Duddeston is an inner-city area of the Nechells ward of central Birmingham, England. It was part of the Birmingham Duddeston constituency until that ceased to exist in 1950.

Etymology
The name Duddeston comes from Dud's Town, with Dud being the Saxon proprietor, Lord of Dudley who probably had a seat in Duddeston.

History

Duddeston is first mentioned in a charter granted to Wulfget the Thane by Eadgar, King of the Angles in 963. There is no mention of Duddeston for another 200 years until it said that the Holte family were the residents of Duddeston Manor, a large house located next to the River Rea. This had been purchased by the family in 1365 by the family who also owned the manor of Nechells and were related to a prominent family in Erdington. Their wealth of land expanded two years later when the manor of Aston was bestowed upon them.

One hundred years later, Thomas Holte became the Chief Justice of Wales and a close friend of King Henry VIII. In 1546, Thomas died and Duddeston Hall was a sign of his wealth. His grandson, also called Thomas Holte, supplied a small army in defending Ireland and for this he was knighted. He commissioned the construction of Aston Hall soon after.

During the 18th century, many adverts for cock fighting at the hall appeared and in many, the name Vauxhall appeared. The first use of the name Vauxhall was in 1751 and was spelt Vaux Hall. It was referred to as another name for the hall. It is also known that the building had been refurbished, possibly rebuilt, to accommodate travellers. Large gardens had also been created and it became an attraction for the city. Travelling there was made easier with the opening of Duddeston and Vauxhall railway station. However, the owners of the hall ran into financial difficulty and the last celebrations in the gardens were held in September 1850, before the gardens were removed. Houses were built on site.

During the Priestly Riots of 1791, the military established Duddeston Barracks in the area. The barracks remained until 1932, when they were demolished by the Birmingham Corporation for the construction of maisonettes.

After sustaining heavy damage during World War II bombing raids, as a result of its close proximity to targets such as factories and gas works, the area was named as one of five regeneration areas of the city with  of land in Duddeston and the adjoining Nechells prepared for redevelopment under the Housing Act of 1936. This was the first redevelopment area proposed by Herbert Manzoni and was approved in 1950. Most of the area was rebuilt in the 1950s and 1960s.

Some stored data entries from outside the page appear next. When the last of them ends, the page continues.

-- pass 1 of Source B; 'tuple(s)' is the identity under the type convention, 'seen' is a Python set
def unique_shape_alt (s_shapes : List (List Int)) : List Int × List (List Int) :=
  let p1 := s_shapes.foldl
    (fun (st : PySem.Set (List Int) × List Int × List (List Int) × Int) s =>
      let (seen, starts, unique_shapes, i) := st
      if ¬ (PySem.Set.contains seen s = true) then
        (PySem.Set.add seen s, starts ++ [i], unique_shapes ++ [s], i + 1)
      else
        (seen, starts, unique_shapes, i + 1))
    (PySem.Set.ofList [], [], [], 0)
  let starts := p1.2.1
  let unique_shapes := p1.2.2.1
  let p2 := (PySem.List.pyRange 0 (s_shapes.length : Int) 1).foldl
    (fun (st : Nat × List Int) j =>
      let k := sweepWhile starts j st.1
      (k, st.2 ++ [(k : Int) - 1]))
    (0, [])
  (p2.2, unique_shapes)

-- ===== PRECONDITION & SPEC =====
def Spec_unique_shape (s_shapes : List (List Int)) (out : List Int × List (List Int)) : Prop := out = unique_shape_alt s_shapes
instance (s_shapes : List (List Int)) (out : List Int × List (List Int)) : Decidable (Spec_unique_shape s_shapes out) := by unfold Spec_unique_shape; infer_instance

-- ===== CLAIM (what is proved, stated in full; the proofs are below) =====
def Claim_equal_unique_shape : Prop := ∀ (s_shapes : List (List Int)), Dom_unique_shape s_shapes → Spec_unique_shape s_shapes (unique_shape s_shapes)

-- ===== LEMMAS AND PROOFS =====

-- first-occurrence indices of l relative to already-seen shapes, counting from i
def pvFirsts (seen : List (List Int)) (l : List (List Int)) (i : Int) : List Int :=
  match l with
  | [] => []
  | s :: r => if s ∈ seen then pvFirsts seen r (i + 1) else i :: pvFirsts (seen ++ [s]) r (i + 1)

-- first-occurrence dedup of l relative to seen
def pvDedup (seen : List (List Int)) (l : List (List Int)) : List (List Int) :=
  match l with
  | [] => seen
  | s :: r => if s ∈ seen then pvDedup seen r else pvDedup (seen ++ [s]) r

-- the per-element n values A appends
def pvSpecNs (seen : List (List Int)) (l : List (List Int)) (n : Int) : List Int :=
  match l with
  | [] => []
  | s :: r => if s ∈ seen then n :: pvSpecNs seen r n else (n + 1) :: pvSpecNs (seen ++ [s]) r (n + 1)

def pvCountLE (t : Int) (l : List Int) : Nat := l.countP (fun x => decide (x ≤ t))

theorem pvFirsts_ge (l : List (List Int)) : ∀ seen (i : Int), ∀ x ∈ pvFirsts seen l i, i ≤ x := by
  induction l with
  | nil => intro seen i x hx; simp [pvFirsts] at hx
  | cons s r ih =>
    intro seen i x hx
    by_cases hs : s ∈ seen
    · simp only [pvFirsts, if_pos hs] at hx
      have := ih seen (i + 1) x hx; omega
    · simp only [pvFirsts, if_neg hs, List.mem_cons] at hx
      rcases hx with h | h
      · omega
      · have := ih (seen ++ [s]) (i + 1) x h; omega

theorem pvFirsts_pairwise (l : List (List Int)) : ∀ seen (i : Int), (pvFirsts seen l i).Pairwise (· < ·) := by
  induction l with
  | nil => intro seen i; simp [pvFirsts]
  | cons s r ih =>
    intro seen i
    by_cases hs : s ∈ seen
    · simpa [pvFirsts, if_pos hs] using ih seen (i + 1)
    · simp only [pvFirsts, if_neg hs]
      refine List.Pairwise.cons ?_ (ih (seen ++ [s]) (i + 1))
      intro x hx
      have := pvFirsts_ge r (seen ++ [s]) (i + 1) x hx; omega

theorem pvCountLE_zero_of_ge (t : Int) (l : List Int) (h : ∀ x ∈ l, t < x) : pvCountLE t l = 0 := by
  simp only [pvCountLE, List.countP_eq_zero]
  intro x hx
  have := h x hx
  simp; omega

-- number of new shapes l adds to seen
def pvNewc (seen : List (List Int)) (l : List (List Int)) : Int :=
  match l with
  | [] => 0
  | s :: r => if s ∈ seen then pvNewc seen r else 1 + pvNewc (seen ++ [s]) r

This began with the construction of four tower blocks, which were the first tower blocks in the city. Collectively known as the Duddeston Four, the 12-storey High, Queens, Home and South Towers, were all completed between 1954 and 1955 to a design by SN Cooke and Partners. They consist of a stretched X-shaped footprint and have brick cladding with porthole shaped windows. The design was expensive and upon their completion, they were criticised by the council over their cost, despite received positive reviews from the "Municipal Journal" and "Architectural Review". In the 1990s, they were refurbished and a new security system was installed, while other multi-storey blocks in the area were demolished and replaced by low-rise housing, continuing with the theme of low-rise housing in the area which began in the 1970s.

Notable people
Samuel "John" Galton Jr. FRS, (1753–1832), was born in Duddeston.
 William Amey VC MM, (1881–1940), recipient of the Victoria Cross in World War I,  was born in Duddeston.

Reggae band, Musical Youth

Transport
Duddeston railway station is served by trains on the Cross-City Line and the Walsall Line.